Traceback (most recent call last):
  File "/home/akhil/.local/bin/deepspeech", line 11, in <module>
    sys.exit(main())
  File "/home/akhil/.local/lib/python3.6/site-packages/deepspeech/client.py", line 89, in main
    ds = Model(args.model, N_FEATURES, N_CONTEXT, args.alphabet, BEAM_WIDTH)
  File "/home/akhil/.local/lib/python3.6/site-packages/deepspeech/__init__.py", line 24, in __init__
    raise RuntimeError("CreateModel failed with error code {}".format(status))
RuntimeError: CreateModel failed with error code 12294

Also I did not use Bazel to build TensorFlow. I used pip3.

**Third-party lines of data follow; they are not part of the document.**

-- pv_equiv track=rewrite | github.com/junh9541/Algorithm-Study | 프로그래머스/1/42840. 모의고사/모의고사.py | solution
-- ===== SOURCE A (Python) =====
-- def solution(answers):
--
--     p1=[1, 2, 3, 4, 5]
--     p2=[2, 1, 2, 3, 2, 4, 2, 5]
--     p3=[3, 3, 1, 1, 2, 2, 4, 4, 5, 5]
--
--     score=[0, 0, 0]
--
--     for i, elem in enumerate(answers):
--         if p1[i%5]==elem:
--             score[0]+=1
--         if p2[i%8]==elem:
--             score[1]+=1
--         if p3[i%10]==elem:
--             score[2]+=1
--
--     answer = []
--
--     maxSc=max(score)
--     for i in range(0, 3):
--         if score[i]==maxSc:
--             answer.append(i+1)
--
--     return answer
-- ===== SOURCE B (Python) =====
-- def solution(answers):
--     patterns = [[1, 2, 3, 4, 5],
--                 [2, 1, 2, 3, 2, 4, 2, 5],
--                 [3, 3, 1, 1, 2, 2, 4, 4, 5, 5]]
--     scores = []
--     for p in patterns:
--         s = 0
--         rem = p            # remaining suffix of the current pattern cycle
--         for a in answers:
--             if not rem:    # cycle exhausted: start the pattern over
--                 rem = p
--             if rem[0] == a:
--                 s += 1
--             rem = rem[1:]
--         scores.append(s)
--     m = max(scores)
--     return [i + 1 for i, s in enumerate(scores) if s == m]
-- ===== Notes on version B (the rewrite author's own statement) =====
-- stated objective: alternative
-- what changed: A walks the answers once with modular indexing (p[i % len(p)]) into fixed patterns, updating a 3-slot score list; B never indexes by position at all: per pattern it carries the remaining suffix of the current pattern cycle as its loop state, comparing each answer to the suffix head and refilling the suffix when it runs out, then picks the winners from the score list.
import Mathlib
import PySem

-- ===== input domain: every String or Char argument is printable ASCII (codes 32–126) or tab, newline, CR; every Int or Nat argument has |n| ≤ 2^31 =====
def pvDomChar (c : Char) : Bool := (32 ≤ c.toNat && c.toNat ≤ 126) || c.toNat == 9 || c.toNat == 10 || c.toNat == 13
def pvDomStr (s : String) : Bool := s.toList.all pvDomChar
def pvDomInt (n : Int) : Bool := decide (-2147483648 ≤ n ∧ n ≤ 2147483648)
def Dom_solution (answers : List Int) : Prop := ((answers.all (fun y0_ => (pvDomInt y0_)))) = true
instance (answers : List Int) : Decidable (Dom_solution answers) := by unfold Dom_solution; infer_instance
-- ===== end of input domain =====

-- B replaces A's modular indexing p[i % len(p)] over one interleaved pass by, per pattern,
-- a suffix-carrying scan: the loop state is the rest of the current pattern cycle, refilled
-- when exhausted (objective: alternative algorithmic mechanism, same cost).

-- ===== PORT A =====
-- literal transliteration: the score list becomes a triple (score[0], score[1], score[2])
def solution (answers : List Int) : List Int :=
  let p1 : List Int := [1, 2, 3, 4, 5]
  let p2 : List Int := [2, 1, 2, 3, 2, 4, 2, 5]
  let p3 : List Int := [3, 3, 1, 1, 2, 2, 4, 4, 5, 5]
  let score : Int × Int × Int :=
    (PySem.List.enumerate answers 0).foldl
      (fun s ie =>
        let s1 := if PySem.List.pyGet? p1 (PySem.Int.mod ie.1 5) == some ie.2
                  then (s.1 + 1, s.2.1, s.2.2) else s
        let s2 := if PySem.List.pyGet? p2 (PySem.Int.mod ie.1 8) == some ie.2
                  then (s1.1, s1.2.1 + 1, s1.2.2) else s1
        if PySem.List.pyGet? p3 (PySem.Int.mod ie.1 10) == some ie.2
        then (s2.1, s2.2.1, s2.2.2 + 1) else s2)
      (0, 0, 0)
  let maxSc : Int := max score.1 (max score.2.1 score.2.2)
  let answer : List Int :=
    (PySem.List.pyRange 0 3 1).foldl
      (fun acc i =>
        if (if i = 0 then score.1 else if i = 1 then score.2.1 else score.2.2) = maxSc
        then acc ++ [i + 1] else acc)
      []
  answer

-- ===== PORT B =====
-- B's inner loop: state (s, rem) where rem is the remaining suffix of the current pattern
-- cycle; 'rem[0] == a' is exact as 'rem.head? == some a' since rem is refilled (nonempty)
-- whenever it is empty.
def cycScore (p : List Int) (answers : List Int) : Int :=
  (answers.foldl
    (fun (st : Int × List Int) a =>
      let rem := if st.2 = [] then p else st.2
      ((if rem.head? == some a then st.1 + 1 else st.1), rem.tail))
    ((0 : Int), p)).1

def solution_alt (answers : List Int) : List Int :=
  let scores : List Int :=
    [cycScore [1, 2, 3, 4, 5] answers,
     cycScore [2, 1, 2, 3, 2, 4, 2, 5] answers,
     cycScore [3, 3, 1, 1, 2, 2, 4, 4, 5, 5] answers]
  let m : Int := ((PySem.List.max? scores (fun y => y)).getD 0)
  (PySem.List.enumerate scores 0).filterMap
    (fun is => if is.2 = m then some (is.1 + 1) else none)

-- ===== PRECONDITION & SPEC =====
def Spec_solution (answers : List Int) (out : List Int) : Prop := out = solution_alt answers
instance (answers : List Int) (out : List Int) : Decidable (Spec_solution answers out) := by unfold Spec_solution; infer_instance

-- ===== CLAIM (what is proved, stated in full; the proofs are below) =====
def Claim_equal_solution : Prop := ∀ (answers : List Int), Dom_solution answers → Spec_solution answers (solution answers)

-- ===== LEMMAS AND PROOFS =====

-- A's interleaved triple-accumulator fold is the triple of the three independent counts
lemma foldl_triple_count (f g h : Int × Int → Bool) :
    ∀ (l : List (Int × Int)) (a b c : Int),
      l.foldl
        (fun s ie =>
          let s1 := if f ie then (s.1 + 1, s.2.1, s.2.2) else s
          let s2 := if g ie then (s1.1, s1.2.1 + 1, s1.2.2) else s1
          if h ie then (s2.1, s2.2.1, s2.2.2 + 1) else s2)
        (a, b, c)
      = (a + (l.countP f : Int), b + (l.countP g : Int), c + (l.countP h : Int)) := by
  intro l
  induction l with
  | nil => intro a b c; simp
  | cons x t ih =>
      intro a b c
      simp only [List.foldl_cons, List.countP_cons]
      cases hf : f x <;> cases hg : g x <;> cases hh : h x <;>
        simp [ih, Prod.ext_iff] <;> omega

-- loop invariant for B's suffix-carrying scan: starting from the suffix p.drop r with
-- r ≡ k (mod |p|), it adds exactly the count of positions matching p[i % |p|] from index k on
lemma cyc_invariant (p : List Int) (hp : p ≠ []) :
    ∀ (l : List Int) (r k : Nat) (s : Int), r ≤ p.length → k % p.length = r % p.length →
      (l.foldl
        (fun (st : Int × List Int) a =>
          let rem := if st.2 = [] then p else st.2
          ((if rem.head? == some a then st.1 + 1 else st.1), rem.tail))
        (s, p.drop r)).1
      = s + ((PySem.List.enumerate l (k : Int)).countP
              (fun ia => PySem.List.pyGet? p (PySem.Int.mod ia.1 (p.length : Int)) == some ia.2) : Int) := by
  intro l
  have hn : 0 < p.length := List.length_pos_of_ne_nil hp
  induction l with
  | nil => intro r k s _ _; simp [PySem.List.enumerate_nil]
  | cons a t ih =>
      intro r k s hr hk
      rw [PySem.List.enumerate_cons, List.foldl_cons, List.countP_cons]
      dsimp only
      have hmod : PySem.Int.mod (k : Int) (p.length : Int) = ((k % p.length : Nat) : Int) :=
        PySem.Int.mod_natCast k p.length
      by_cases hre : r = p.length
      · -- suffix exhausted: refill with p; the position index is ≡ 0 mod |p|
        have hdrop : p.drop r = ([] : List Int) := by simp [hre]
        have hk0 : k % p.length = 0 := by rw [hk, hre]; exact Nat.mod_self _
        have hhead : p.head? = PySem.List.pyGet? p (PySem.Int.mod (k : Int) (p.length : Int)) := by
          rw [hmod, hk0]
          simp [PySem.List.pyGet?_zero, List.head?_eq_getElem?]
        have hih := ih 1 (k + 1) (if p.head? == some a then s + 1 else s) hn
          (by rw [Nat.add_mod, hk0, Nat.zero_add, Nat.mod_mod_of_dvd 1 dvd_rfl])
        push_cast at hih
        rw [List.drop_one] at hih
        rw [hdrop]
        simp only [reduceIte]
        rw [hih, ← hhead]
        split_ifs <;> push_cast <;> ring
      · -- suffix nonempty: its head is p[r] = p[k % |p|]
        have hrlt : r < p.length := lt_of_le_of_ne hr hre
        have hne : ¬ (p.drop r = ([] : List Int)) := by
          simp [List.drop_eq_nil_iff]; omega
        have hkr : k % p.length = r := by rw [hk, Nat.mod_eq_of_lt hrlt]
        have hhead : (p.drop r).head? = PySem.List.pyGet? p (PySem.Int.mod (k : Int) (p.length : Int)) := by
          rw [hmod, hkr]
          simp [PySem.List.pyGet?_natCast, List.head?_eq_getElem?, List.getElem?_drop]
        have hih := ih (r + 1) (k + 1) (if (p.drop r).head? == some a then s + 1 else s) (by omega)
          (by rw [Nat.add_mod, Nat.add_mod r, hkr, Nat.mod_eq_of_lt hrlt])
        push_cast at hih
        rw [if_neg hne, List.tail_drop, hih, ← hhead]
        split_ifs <;> push_cast <;> ring

-- B's score is the count of matching positions (modular characterisation)
lemma cycScore_eq_countP (p : List Int) (hp : p ≠ []) (answers : List Int) :
    cycScore p answers
      = ((PySem.List.enumerate answers 0).countP
          (fun ia => PySem.List.pyGet? p (PySem.Int.mod ia.1 (p.length : Int)) == some ia.2) : Int) := by
  unfold cycScore
  have := cyc_invariant p hp answers 0 0 0 (Nat.zero_le _) rfl
  simpa using this

-- both tails — A's range-append loop and B's enumerate comprehension — pick the same winners
lemma winners_glue (c1 c2 c3 : Int) :
    (PySem.List.pyRange 0 3 1).foldl
      (fun acc i =>
        if (if i = 0 then c1 else if i = 1 then c2 else c3) = max c1 (max c2 c3)
        then acc ++ [i + 1] else acc)
      []
    = (PySem.List.enumerate [c1, c2, c3] 0).filterMap
        (fun is => if is.2 = ((PySem.List.max? [c1, c2, c3] (fun y => y)).getD 0)
                   then some (is.1 + 1) else none) := by
  have hr : PySem.List.pyRange 0 3 1 = [0, 1, 2] := by decide
  rw [hr]
  simp only [PySem.List.enumerate_cons, PySem.List.enumerate_nil, List.filterMap,
    PySem.List.max?_id_cons, List.foldl, Option.getD_some]
  have hm : max (max c1 c2) c3 = max c1 (max c2 c3) := max_assoc c1 c2 c3
  rw [hm]
  norm_num
  split_ifs <;> rfl

-- ===== VERDICT (by name: the statement is the Claim_ definition above) =====
theorem solution_spec : Claim_equal_solution := by
  intro answers _
  unfold Spec_solution solution solution_alt
  dsimp only
  rw [foldl_triple_count]
  dsimp only
  simp only [zero_add]
  rw [cycScore_eq_countP [1, 2, 3, 4, 5] (by decide) answers,
      cycScore_eq_countP [2, 1, 2, 3, 2, 4, 2, 5] (by decide) answers,
      cycScore_eq_countP [3, 3, 1, 1, 2, 2, 4, 4, 5, 5] (by decide) answers]
  simp only [List.length_cons, List.length_nil]
  exact winners_glue _ _ _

No problem, your command line is exactly what I was missing !

So, a few things:

  • I don’t know if tensorflow-gpu provided by upstream is TensorRT-enabled by default
  • You will have to rebuild libdeepspeech.so following the CUDA instructions and enabling TensorRT yourself

Ok, thank you.

Do you think another option would be to train the model from scratch and have the Tensor RT enabled and see what happens?

Also, I see references to batch size in your conversion code. I don’t know how TensorRT works, is it possible it will only give speedup on huge workload, and single-file single-batch inference is just not leveraging it ? There might be some first run / setup cost that is much higher than running inference itself.

I don’t think it is going to make any difference.

You’re right. The documentation supports that. I’m going to debug this some more and get back to you. Thank you for your help

So maybe you want to try and see inference time using evaluate.py codebase then, which is closer to a intensive-inference workload.